# Homework Help: Derivatives and Slopes

1. Jan 30, 2014

### NoLimits

Hello,

For this question I managed to find an answer but I am not sure if what the question means is to plug in the x-value and find the slope, or first find the derivative of the function, and THEN solve for the slope using f'(x)=10x+5h-2 (what I got for the derivative of the function). If someone could help explain the question I would appreciate it.
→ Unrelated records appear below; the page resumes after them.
-- pv_equiv track=rewrite | github.com/JeiKeiLim/TIL | coding_test/leetcode/1695_Maximum_Erasure_Value.py | maximumUniqueSubarray2
-- ===== SOURCE A (Python) =====
-- from typing import List
-- from collections import deque
--
-- def maximumUniqueSubarray2(nums: List[int]) -> int:
--     queue = deque()
--     seen = set()
--     max_sum = 0
--     for n in nums:
--         while queue and n in seen:
--             seen.remove(queue.popleft())
--
--         queue.append(n)
--         seen.add(n)
--         max_sum = max(max_sum, sum(queue))
--
--     return max_sum
-- ===== SOURCE B (Python) =====
-- from typing import List
--
-- def maximumUniqueSubarray2(nums: List[int]) -> int:
--     seen = set()
--     left = 0
--     window_sum = 0
--     best = 0
--     for n in nums:
--         while n in seen:
--             seen.discard(nums[left])
--             window_sum -= nums[left]
--             left += 1
--         seen.add(n)
--         window_sum += n
--         if window_sum > best:
--             best = window_sum
--     return best
-- ===== Notes on version B (the rewrite author's own statement) =====
-- stated objective: faster
-- what changed: Replaces A's deque window that re-sums the whole window with sum(queue) at every step by a two-pointer sliding window whose sum is maintained incrementally (subtract on evict, add on insert), removing the inner O(n) summation pass.
import Mathlib
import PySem

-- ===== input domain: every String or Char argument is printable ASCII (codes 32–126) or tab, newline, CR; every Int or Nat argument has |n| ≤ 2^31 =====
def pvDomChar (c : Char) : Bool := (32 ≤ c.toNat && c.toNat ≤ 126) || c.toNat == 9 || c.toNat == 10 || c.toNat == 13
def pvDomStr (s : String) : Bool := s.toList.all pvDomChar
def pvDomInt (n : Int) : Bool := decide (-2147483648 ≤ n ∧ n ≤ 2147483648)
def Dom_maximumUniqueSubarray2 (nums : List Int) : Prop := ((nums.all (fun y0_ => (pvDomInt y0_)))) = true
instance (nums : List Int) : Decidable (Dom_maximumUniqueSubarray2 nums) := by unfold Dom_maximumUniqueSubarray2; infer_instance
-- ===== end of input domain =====

-- B replaces A's per-step re-summation of the window (sum(queue), O(n^2) total) by a
-- two-pointer window with an incrementally maintained running sum (O(n) amortized).

-- ===== PORT A =====
-- inner 'while queue and n in seen': pop from the left, remove from seen.
-- A's set.remove is ported as Set.discard: on every execution of A the popped element
-- is a member of seen (seen holds exactly the queue's elements), where discard is exact.
def pvWhileA (queue : List Int) (seen : PySem.Set Int) (n : Int) : List Int × PySem.Set Int :=
  match queue with
  | [] => ([], seen)
  | q :: qs =>
    if PySem.Set.contains seen n then pvWhileA qs (PySem.Set.discard seen q) n
    else (q :: qs, seen)

def pvStepA (st : List Int × PySem.Set Int × Int) (n : Int) : List Int × PySem.Set Int × Int :=
  let (queue, seen, maxSum) := st
  let (queue', seen') := pvWhileA queue seen n
  let queue'' := queue' ++ [n]
  let seen'' := PySem.Set.add seen' n
  (queue'', seen'', max maxSum queue''.sum)

def maximumUniqueSubarray2 (nums : List Int) : Int :=
  (nums.foldl pvStepA ([], PySem.Set.empty, 0)).2.2

-- ===== PORT B =====
-- inner 'while n in seen' of Source B; fuel = current size of seen bounds the number of
-- iterations (each iteration removes a member of seen), making the recursion structural.
def pvWhileB (nums : List Int) (fuel : Nat) (seen : PySem.Set Int) (wsum left n : Int) :
    PySem.Set Int × Int × Int :=
  match fuel with
  | 0 => (seen, wsum, left)
  | fuel + 1 =>
    if PySem.Set.contains seen n then
      let x := PySem.List.pyGetD nums left 0
      pvWhileB nums fuel (PySem.Set.discard seen x) (wsum - x) (left + 1) n
    else (seen, wsum, left)

def pvStepB (nums : List Int) (st : PySem.Set Int × Int × Int × Int) (n : Int) :
    PySem.Set Int × Int × Int × Int :=
  let (seen, wsum, left, best) := st
  let (seen', wsum', left') := pvWhileB nums seen.length seen wsum left n
  let seen'' := PySem.Set.add seen' n
  let wsum'' := wsum' + n
  (seen'', wsum'', left', if wsum'' > best then wsum'' else best)

def maximumUniqueSubarray2_alt (nums : List Int) : Int :=
  (nums.foldl (pvStepB nums) (PySem.Set.empty, 0, 0, 0)).2.2.2

-- ===== PRECONDITION & SPEC =====
def Spec_maximumUniqueSubarray2 (nums : List Int) (out : Int) : Prop := out = maximumUniqueSubarray2_alt nums
instance (nums : List Int) (out : Int) : Decidable (Spec_maximumUniqueSubarray2 nums out) := by unfold Spec_maximumUniqueSubarray2; infer_instance

-- ===== CLAIM (what is proved, stated in full; the proofs are below) =====
def Claim_equal_maximumUniqueSubarray2 : Prop := ∀ (nums : List Int), Dom_maximumUniqueSubarray2 nums → Spec_maximumUniqueSubarray2 nums (maximumUniqueSubarray2 nums)

-- ===== LEMMAS AND PROOFS =====

-- The two inner while loops walk the same window in lockstep.
theorem pv_while_eq (pre rest : List Int) (n : Int) :
    ∀ (queue : List Int) (left : Int), 0 ≤ left → left.toNat ≤ pre.length →
    queue = pre.drop left.toNat →
    queue.Nodup →
    ∃ left' : Int, 0 ≤ left' ∧ left ≤ left' ∧ left'.toNat ≤ pre.length ∧
      (pre.drop left'.toNat).Nodup ∧ n ∉ pre.drop left'.toNat ∧
      pvWhileA queue queue n = (pre.drop left'.toNat, pre.drop left'.toNat) ∧
      pvWhileB (pre ++ rest) queue.length queue queue.sum left n
        = (pre.drop left'.toNat, (pre.drop left'.toNat).sum, left') := by
  intro queue
  induction queue with
  | nil =>
    intro left hl hlen hq hnd
    refine ⟨left, hl, le_rfl, hlen, ?_, ?_, ?_, ?_⟩
    · rw [← hq]; exact List.nodup_nil
    · rw [← hq]; simp
    · rw [← hq]; rfl
    · rw [← hq]; rfl
  | cons q qs ih =>
    intro left hl hlen hq hnd
    have hlt : left.toNat < pre.length := by
      by_contra h
      have : pre.drop left.toNat = [] := List.drop_eq_nil_of_le (by omega)
      rw [this] at hq; exact List.cons_ne_nil q qs hq
    have hqnot : q ∉ qs := (List.nodup_cons.mp hnd).1
    by_cases hn : n ∈ q :: qs
    · -- loop body runs once, then induction on the tail
      have hcon : PySem.Set.contains (q :: qs) n = true := by
        simp [PySem.Set.contains, hn]
      have hx : PySem.List.pyGetD (pre ++ rest) left 0 = q := by
        have h0' : (List.drop left.toNat pre)[0]? = pre[left.toNat + 0]? :=
          List.getElem?_drop
        have h0 : (pre ++ rest)[left.toNat]? = some q := by
          rw [List.getElem?_append_left (by omega)]
          rw [← hq] at h0'; simpa using h0'.symm
        have hleft : ((left.toNat : Nat) : Int) = left := Int.toNat_of_nonneg hl
        have hget : PySem.List.pyGet? (pre ++ rest) left = some q := by
          rw [← hleft, PySem.List.pyGet?_natCast, h0]
        simp [PySem.List.pyGetD, hget]
      have hdis : PySem.Set.discard (q :: qs) q = qs := by
        simp only [PySem.Set.discard, List.filter_cons, beq_self_eq_true,
          Bool.not_true, Bool.false_eq_true, if_false]
        refine List.filter_eq_self.mpr ?_
        intro a ha
        have hne : a ≠ q := fun h => hqnot (h ▸ ha)
        simp [hne]
      have hqs : qs = pre.drop (left + 1).toNat := by
        have h' : (left + 1).toNat = left.toNat + 1 := by omega
        rw [h']
        have htl := congrArg List.tail hq
        simpa [List.tail_drop] using htl
      obtain ⟨left', h0, h1, h2, h3, h4, h5, h6⟩ :=
        ih (left + 1) (by omega) (by omega) hqs (List.nodup_cons.mp hnd).2
      refine ⟨left', h0, by omega, h2, h3, h4, ?_, ?_⟩
      · show pvWhileA (q :: qs) (q :: qs) n = _
        rw [pvWhileA, if_pos hcon, hdis]
        exact h5
      · show pvWhileB (pre ++ rest) (qs.length + 1) (q :: qs) ((q :: qs).sum) left n = _
        rw [pvWhileB]
        simp only [hcon, if_pos, hx, hdis]
        have hsum : (q :: qs).sum - q = qs.sum := by simp [List.sum_cons]
        rw [hsum]
        exact h6
    · -- n not in window: both loops stop immediately
      have hcon : PySem.Set.contains (q :: qs) n = false := by
        simpa [PySem.Set.contains] using hn
      refine ⟨left, hl, le_rfl, by omega, by rw [← hq]; exact hnd,
        by rw [← hq]; exact hn, ?_, ?_⟩
      · show pvWhileA (q :: qs) (q :: qs) n = _
        rw [pvWhileA, if_neg (by simpa using hn), hq]
      · show pvWhileB (pre ++ rest) (qs.length + 1) (q :: qs) ((q :: qs).sum) left n = _
        rw [pvWhileB, if_neg (by simpa using hn), hq]

-- Main induction: the folds preserve the relation between A's and B's states.
theorem pv_fold_eq (nums : List Int) :
    ∀ (rest pre : List Int) (left best : Int),
    nums = pre ++ rest → 0 ≤ left → left.toNat ≤ pre.length →
    (pre.drop left.toNat).Nodup →
    (rest.foldl pvStepA (pre.drop left.toNat, (pre.drop left.toNat : PySem.Set Int), best)).2.2
      = (rest.foldl (pvStepB nums)
          ((pre.drop left.toNat : PySem.Set Int), (pre.drop left.toNat).sum, left, best)).2.2.2 := by
  intro rest
  induction rest with
  | nil => intro pre left best hnums hl hlen hnd; rfl
  | cons n rest ih =>
    intro pre left best hnums hl hlen hnd
    obtain ⟨left', h0, h1, h2, h3, h4, h5, h6⟩ :=
      pv_while_eq pre (n :: rest) n (pre.drop left.toNat) left hl hlen rfl hnd
    have hdrop : (pre ++ [n]).drop left'.toNat = pre.drop left'.toNat ++ [n] :=
      List.drop_append_of_le_length h2
    have hadd : PySem.Set.add (pre.drop left'.toNat : PySem.Set Int) n
        = pre.drop left'.toNat ++ [n] := PySem.Set.add_of_not_mem h4
    have hmax : (if (pre.drop left'.toNat).sum + n > best then (pre.drop left'.toNat).sum + n
          else best) = max best ((pre.drop left'.toNat ++ [n]).sum) := by
      simp only [List.sum_append, List.sum_cons, List.sum_nil, add_zero]
      omega
    have hA : pvStepA (pre.drop left.toNat, (pre.drop left.toNat : PySem.Set Int), best) n
        = ((pre ++ [n]).drop left'.toNat, ((pre ++ [n]).drop left'.toNat : PySem.Set Int),
            max best (((pre ++ [n]).drop left'.toNat).sum)) := by
      simp only [pvStepA, h5, hadd, hdrop]
    have hB : pvStepB nums ((pre.drop left.toNat : PySem.Set Int),
          (pre.drop left.toNat).sum, left, best) n
        = (((pre ++ [n]).drop left'.toNat : PySem.Set Int),
            ((pre ++ [n]).drop left'.toNat).sum, left',
            max best (((pre ++ [n]).drop left'.toNat).sum)) := by
      simp only [pvStepB, hnums, h6, hadd, hdrop, hmax]
      simp [List.sum_append]
    rw [List.foldl_cons, List.foldl_cons, hA, hB]
    exact ih (pre ++ [n]) left' (max best (((pre ++ [n]).drop left'.toNat).sum))
      (by simpa [List.append_assoc] using hnums) h0 (by simp; omega)
      (by rw [hdrop]; simp [List.nodup_append, h3]; exact fun a ha h => h4 (h ▸ ha))

-- ===== VERDICT (by name: the statement is the Claim_ definition above) =====
theorem maximumUniqueSubarray2_spec : Claim_equal_maximumUniqueSubarray2 := by
  intro nums _
  unfold Spec_maximumUniqueSubarray2 maximumUniqueSubarray2 maximumUniqueSubarray2_alt
  have h := pv_fold_eq nums nums [] 0 0 rfl le_rfl (by simp) (by simp)
  simpa using h
-- appending on the right does not change where the FIRST separator is
theorem part3_append (p : List Char) (h t a : List Char) (hp : part3 p = some (h, t)) :
    part3 (p ++ a) = some (h, t ++ a) := by
  induction p generalizing h with
  | nil => simp [part3] at hp
  | cons c cs ih =>
    rw [part3] at hp
    split_ifs at hp with hpre
    · have hlen : 3 ≤ (c :: cs).length :=
        (List.isPrefixOf_iff_prefix.mp hpre).length_le
      have hpre' : List.isPrefixOf [' ', '-', ' '] ((c :: cs) ++ a) = true :=
        List.isPrefixOf_iff_prefix.mpr
          ((List.isPrefixOf_iff_prefix.mp hpre).trans (List.prefix_append _ _))
      injection hp with hp
      injection hp with hp1 hp2
      rw [List.cons_append, part3, if_pos (by simpa using hpre'),
          ← List.cons_append, List.drop_append_of_le_length hlen, hp2, ← hp1]
    · simp only [Option.map_eq_some_iff] at hp
      obtain ⟨⟨h', t'⟩, hcs, he⟩ := hp
      simp only [Prod.mk.injEq] at he
      obtain ⟨he1, he2⟩ := he
      subst he2
      have hcs' := part3_spec cs h' t' hcs
      have h3 : 3 ≤ cs.length := by
        simp only [hcs', List.length_append, List.length_cons, List.length_nil]
        omega
      obtain ⟨d, cs1, rfl⟩ : ∃ d cs1, cs = d :: cs1 := by
        cases cs with
        | nil => simp at h3
        | cons x xs => exact ⟨x, xs, rfl⟩
      obtain ⟨e, cs2, rfl⟩ : ∃ e cs2, cs1 = e :: cs2 := by
        cases cs1 with
        | nil => simp at h3
        | cons x xs => exact ⟨x, xs, rfl⟩
      obtain ⟨f, cs3, rfl⟩ : ∃ f cs3, cs2 = f :: cs3 := by
        cases cs2 with
        | nil => simp at h3
        | cons x xs => exact ⟨x, xs, rfl⟩
      rw [List.cons_append, part3, if_neg (by simpa [List.isPrefixOf] using hpre)]
      rw [ih h' hcs]
      simp [← he1]

-- cat starts with the full prefix F = L ++ ' - ' iff part3's head is exactly L
theorem swl (cat F L : String) (h t : List Char)
    (hpF : part3 F.toList = some (L.toList, []))
    (hp : part3 cat.toList = some (h, t)) :
    PySem.Str.startswith cat F = true ↔ h = L.toList := by
  constructor
  · intro hsw
    have hpre : F.toList <+: cat.toList := by
      have : PySem.Chars.startswith cat.toList F.toList = true := by
        simpa [PySem.Str.startswith] using hsw
      exact List.isPrefixOf_iff_prefix.mp (by simpa [PySem.Chars.startswith] using this)
    obtain ⟨r, hr⟩ := hpre
    have := part3_append F.toList L.toList [] r hpF
    rw [hr, hp] at this
    simp only [Option.some.injEq, Prod.mk.injEq, List.nil_append] at this
    exact this.1
  · intro hh
    have hF : F.toList = L.toList ++ [' ', '-', ' '] := by
      simpa using part3_spec F.toList L.toList [] hpF
    have hcat : cat.toList = F.toList ++ t := by
      rw [part3_spec cat.toList h t hp, hh, hF]
    simp only [PySem.Str.startswith, PySem.Chars.startswith]
    exact List.isPrefixOf_iff_prefix.mpr (hcat ▸ List.prefix_append _ _)

-- if cat has no ' - ' at all then no full prefix (which contains ' - ') matches
theorem sw_false_of_none (cat F L : String)
    (hpF : part3 F.toList = some (L.toList, []))
    (hp : part3 cat.toList = none) :
    PySem.Str.startswith cat F = false := by
  cases hsw : PySem.Str.startswith cat F with
  | false => rfl
  | true =>
    exfalso
    have hpre : F.toList <+: cat.toList := by
      have : PySem.Chars.startswith cat.toList F.toList = true := by
        simpa [PySem.Str.startswith] using hsw
      exact List.isPrefixOf_iff_prefix.mp (by simpa [PySem.Chars.startswith] using this)
    obtain ⟨r, hr⟩ := hpre
    have := part3_append F.toList L.toList [] r hpF
    rw [hr, hp] at this
    simp at this
theorem evLE_trans : ∀ {a b c : Int × Bool}, evLE a b → evLE b c → evLE a c := by
  intro a b c hab hbc
  unfold evLE at *
  rcases hab with h | ⟨h1, h2⟩ <;> rcases hbc with h' | ⟨h1', h2'⟩
  · exact Or.inl (by omega)
  · exact Or.inl (by omega)
  · exact Or.inl (by omega)
  · exact Or.inr ⟨by omega, le_trans h2 h2'⟩

theorem evBefore_true {a b : Int × Bool} (h : evBefore a b = true) : evLE a b := by
  obtain ⟨a1, a2⟩ := a; obtain ⟨b1, b2⟩ := b
  unfold evBefore at h; unfold evLE
  cases a2 <;> cases b2 <;> simp_all [Bool.lt_iff, Bool.le_iff_imp]
  all_goals omega

theorem evBefore_false {a b : Int × Bool} (h : evBefore a b = false) : evLE b a := by
  obtain ⟨a1, a2⟩ := a; obtain ⟨b1, b2⟩ := b
  unfold evBefore at h; unfold evLE
  cases a2 <;> cases b2 <;> simp_all [Bool.lt_iff, Bool.le_iff_imp]
  all_goals omega

theorem pairwise_insertBy {x : Int × Bool} {acc : List (Int × Bool)}
    (hacc : acc.Pairwise evLE) :
    (PySem.List.insertBy evBefore x acc).Pairwise evLE := by
  induction acc with
  | nil => simp [PySem.List.insertBy]
  | cons y ys ih =>
    rw [PySem.List.insertBy]
    obtain ⟨hy, hys⟩ := List.pairwise_cons.mp hacc
    split_ifs with h
    · refine List.pairwise_cons.mpr ⟨?_, hacc⟩
      intro z hz
      rcases List.mem_cons.mp hz with rfl | hz
      · exact evBefore_true h
      · exact evLE_trans (evBefore_true h) (hy z hz)
    · refine List.pairwise_cons.mpr ⟨?_, ih hys⟩
      intro z hz
      rcases (PySem.List.mem_insertBy evBefore x z ys).mp hz with rfl | hz
      · exact evBefore_false (Bool.eq_false_iff.mpr h)
      · exact hy z hz

theorem pairwise_foldl_insertBy :
    ∀ (xs acc : List (Int × Bool)), acc.Pairwise evLE →
      (xs.foldl (fun acc x => PySem.List.insertBy evBefore x acc) acc).Pairwise evLE := by
  intro xs
  induction xs with
  | nil => intro acc h; exact h
  | cons x xs ih => intro acc h; exact ih _ (pairwise_insertBy h)

theorem pairwise_sorted2 (xs : List (Int × Bool)) :
    (PySem.List.sorted2 xs (fun x => x.1) (fun x => !x.2)).Pairwise evLE := by
  show (xs.foldl (fun acc x => PySem.List.insertBy evBefore x acc) []).Pairwise evLE
  exact pairwise_foldl_insertBy xs [] (by simp)

theorem beginsOf_cons_true (l : Int) (rest : List (Int × Bool)) :
    beginsOf ((l, true) :: rest) = l :: beginsOf rest := by simp [beginsOf]

theorem beginsOf_cons_false (l : Int) (rest : List (Int × Bool)) :
    beginsOf ((l, false) :: rest) = beginsOf rest := by simp [beginsOf]

theorem endsOf_cons_true (l : Int) (rest : List (Int × Bool)) :
    endsOf ((l, true) :: rest) = endsOf rest := by simp [endsOf]

theorem endsOf_cons_false (l : Int) (rest : List (Int × Bool)) :
    endsOf ((l, false) :: rest) = l :: endsOf rest := by simp [endsOf]

theorem sweepA_cons_true (l : Int) (rest : List (Int × Bool)) (I act : Int) :
    sweepA ((l, true) :: rest) I act =
      if I + act > 10000000 then -1 else sweepA rest (I + act) (act + 1) := by
  simp [sweepA]

theorem sweepA_cons_false (l : Int) (rest : List (Int × Bool)) (I act : Int) :
    sweepA ((l, false) :: rest) I act =
      if I > 10000000 then -1 else sweepA rest I (act - 1) := by
  simp [sweepA]

theorem goM_cons (uppers ls : List Int) (l t total : Int) :
    goM uppers (l :: ls) t total =
      if total + t - (countLt uppers l : Int) > 10000000 then -1
      else goM uppers ls (t + 1) (total + t - (countLt uppers l : Int)) := by
  simp [goM]

theorem sweepA_eq_goM (uppers : List Int) :
    ∀ (E : List (Int × Bool)) (P : List Int) (t I : Int),
      E.Pairwise evLE →
      (∀ u ∈ P, ∀ e ∈ E, e.2 = true → u < e.1) →
      uppers.Perm (P ++ endsOf E) →
      I ≤ 10000000 →
      sweepA E I (t - (P.length : Int)) = goM uppers (beginsOf E) t I := by
  intro E
  induction E with
  | nil => intro P t I _ _ _ _; simp [sweepA, goM, beginsOf]
  | cons e rest ih =>
    intro P t I hpw hP hperm hI
    obtain ⟨l, b⟩ := e
    obtain ⟨hhead, hrest⟩ := List.pairwise_cons.mp hpw
    cases b with
    | true =>
      have hcnt : (countLt uppers l : Int) = (P.length : Int) := by
        have hfperm : (uppers.filter (fun u => decide (u < l))).length =
            ((P ++ endsOf ((l, true) :: rest)).filter (fun u => decide (u < l))).length :=
          (hperm.filter (fun u => decide (u < l))).length_eq
        have hPfull : P.filter (fun u => decide (u < l)) = P :=
          List.filter_eq_self.mpr (fun u hu => decide_eq_true (hP u hu (l, true) (by simp) rfl))
        have hEnone : (endsOf rest).filter (fun u => decide (u < l)) = [] := by
          apply List.filter_eq_nil_iff.mpr
          intro u hu
          obtain ⟨e', he', heq⟩ := List.mem_filterMap.mp hu
          have hle := hhead e' he'
          obtain ⟨l', b'⟩ := e'
          cases b' with
          | true => simp at heq
          | false =>
            simp at heq
            subst heq
            rcases hle with h | ⟨h1, h2⟩ <;> simp <;> omega
        unfold countLt
        rw [endsOf_cons_true, List.filter_append, hPfull, hEnone, List.append_nil] at hfperm
        rw [hfperm]
      rw [beginsOf_cons_true, sweepA_cons_true, goM_cons, hcnt]
      have harith : I + (t - (P.length : Int)) = I + t - (P.length : Int) := by ring
      rw [harith]
      split_ifs with hchk
      · rfl
      · have harith2 : t - (P.length : Int) + 1 = t + 1 - (P.length : Int) := by ring
        rw [harith2]
        exact ih P (t + 1) (I + t - (P.length : Int)) hrest
          (fun u hu e' he' hb => hP u hu e' (by simp [he']) hb)
          (by rw [endsOf_cons_true] at hperm; exact hperm)
          (by omega)
    | false =>
      rw [beginsOf_cons_false, sweepA_cons_false]
      rw [if_neg (by omega)]
      have harith : t - (P.length : Int) - 1 = t - (((P ++ [l]).length : Int)) := by
        simp only [List.length_append, List.length_cons, List.length_nil]
        push_cast
        ring
      rw [harith]
      refine ih (P ++ [l]) t I hrest ?_ ?_ hI
      · intro u hu e' he' hb
        rcases List.mem_append.mp hu with hu | hu
        · exact hP u hu e' (by simp [he']) hb
        · have : u = l := by simpa using hu
          subst this
          have hle := hhead e' he'
          obtain ⟨l', b'⟩ := e'
          subst hb
          rcases hle with h | ⟨h1, h2⟩
          · exact h
          · simp [Bool.le_iff_imp] at h2
      · rw [endsOf_cons_false] at hperm
        refine hperm.trans (List.Perm.of_eq ?_)
        simp

theorem beginsOf_flatMap (xs : List (Int × Int)) :
    beginsOf (xs.flatMap (fun ia => [(ia.1 - ia.2, true), (ia.1 + ia.2, false)])) =
      xs.map (fun ia => ia.1 - ia.2) := by
  induction xs with
  | nil => simp [beginsOf]
  | cons x xs ih =>
    simp only [List.flatMap_cons, List.map_cons]
    rw [show [(x.1 - x.2, true), (x.1 + x.2, false)] ++
        xs.flatMap (fun ia => [(ia.1 - ia.2, true), (ia.1 + ia.2, false)]) =
        (x.1 - x.2, true) :: (x.1 + x.2, false) ::
        xs.flatMap (fun ia => [(ia.1 - ia.2, true), (ia.1 + ia.2, false)]) from rfl]
    rw [beginsOf_cons_true, beginsOf_cons_false, ih]

theorem endsOf_flatMap (xs : List (Int × Int)) :
    endsOf (xs.flatMap (fun ia => [(ia.1 - ia.2, true), (ia.1 + ia.2, false)])) =
      xs.map (fun ia => ia.1 + ia.2) := by
  induction xs with
  | nil => simp [endsOf]
  | cons x xs ih =>
    simp only [List.flatMap_cons, List.map_cons]
    rw [show [(x.1 - x.2, true), (x.1 + x.2, false)] ++
        xs.flatMap (fun ia => [(ia.1 - ia.2, true), (ia.1 + ia.2, false)]) =
        (x.1 - x.2, true) :: (x.1 + x.2, false) ::
        xs.flatMap (fun ia => [(ia.1 - ia.2, true), (ia.1 + ia.2, false)]) from rfl]
    rw [endsOf_cons_true, endsOf_cons_false, ih]

theorem pairwise_le_beginsOf {E : List (Int × Bool)} (h : E.Pairwise evLE) :
    (beginsOf E).Pairwise (fun a b => a ≤ b) := by
  unfold beginsOf
  refine List.Pairwise.filterMap _ ?_ h
  intro a a' hR b hb b' hb'
  obtain ⟨a1, a2⟩ := a; obtain ⟨a1', a2'⟩ := a'
  cases a2 <;> cases a2' <;> simp_all
  subst hb hb'
  rcases hR with hR | ⟨hR, _⟩ <;> omega

theorem solution_eq (A : List Int) : solution A = solution_alt A := by
  unfold solution solution_alt
  set enumA := PySem.List.enumerate A with henum
  set events := enumA.foldl (fun acc ia => acc ++ [(ia.1 - ia.2, true), (ia.1 + ia.2, false)]) [] with hev
  have hevents : events = enumA.flatMap (fun ia => [(ia.1 - ia.2, true), (ia.1 + ia.2, false)]) := by
    rw [hev, PySem.List.foldl_append_eq_flatMap]
    simp
  set E := PySem.List.sorted2 events (fun x => x.1) (fun x => !x.2) with hE
  set lowers := PySem.List.sorted (enumA.map (fun ia => ia.1 - ia.2)) (fun x => x) with hlow
  set uppers := PySem.List.sorted (enumA.map (fun ia => ia.1 + ia.2)) (fun x => x) with hupp
  have hpwE : E.Pairwise evLE := pairwise_sorted2 events
  have hpermE : E.Perm events := PySem.List.sorted2_perm events _ _ _
  -- begins of E is exactly lowers
  have hbegins : lowers = beginsOf E := by
    apply PySem.List.sorted_id_eq_of_perm_of_pairwise
    · have h1 : (beginsOf E).Perm (beginsOf events) := hpermE.filterMap _
      rw [hevents, beginsOf_flatMap] at h1
      exact h1
    · exact pairwise_le_beginsOf hpwE
  have hpermU : uppers.Perm ([] ++ endsOf E) := by
    have h1 : (endsOf E).Perm (endsOf events) := hpermE.filterMap _
    rw [hevents, endsOf_flatMap] at h1
    have h2 : uppers.Perm (enumA.map (fun ia => ia.1 + ia.2)) := PySem.List.sorted_perm _ _ _
    simpa using h2.trans h1.symm
  have hA : sweepA E 0 0 = goM uppers (beginsOf E) 0 0 := by
    have := sweepA_eq_goM uppers E [] 0 0 hpwE (by simp) hpermU (by omega)
    simpa using this
  have hB : goB lowers uppers 0 0 0 = goM uppers lowers 0 0 := by
    have := goB_eq_goM lowers [] uppers 0 0
      (by simpa using PySem.List.sorted_pairwise (enumA.map (fun ia => ia.1 + ia.2)) (fun x => x))
      (by simp)
      (by simpa using PySem.List.sorted_pairwise (enumA.map (fun ia => ia.1 - ia.2)) (fun x => x))
    simpa using this
  rw [hA, hB, hbegins]

-- ===== VERDICT (by name: the statement is the Claim_ definition above) =====
theorem solution_spec : Claim_equal_solution := by
  intro A _
  unfold Spec_solution
  exact solution_eq A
1. The problem statement, all variables and given/known data
For each function, use the definition of the derivative at a point to find the slope of the tangent at the indicated point.

2. Relevant equations

For point (2, 17): $$f(x) = 5x^2-2x+1$$

3. The attempt at a solution
$$f'(x) = lim_h→0 \frac{f(x+h)-f(x)}{h}$$
$$= lim_h→0 \frac{[5(2+h)^2-2(2+h)+1]-[5(2)^2-2(2)+1]}{h}$$
$$= lim_h→0 \frac{[5(4+4h+h^2)-4-2h+1]-[20-3]}{h}$$
$$= lim_h→0 \frac{20+20h+5h^2-3-2h-20-3}{h}$$
$$= lim_h→0 (18+5h)$$
$$= 18 + 5(0)$$
$$= 18$$

2. Jan 30, 2014

### Staff: Mentor

So f(2) = 5(2)2 - 2(2) + 1 = 20 - 4 + 1 = 17
In the line above you aren't finding f'(x), which is implied by the line above it. What you are doing is finding f'(2). Your first equation should have been
$$f'(2) = lim_h→0 \frac{f(2+h)-f(2)}{h}$$
Aside from what I already said, this looks fine. What your answer means is that at the point (2, 17), the slope of the tangent line is 18.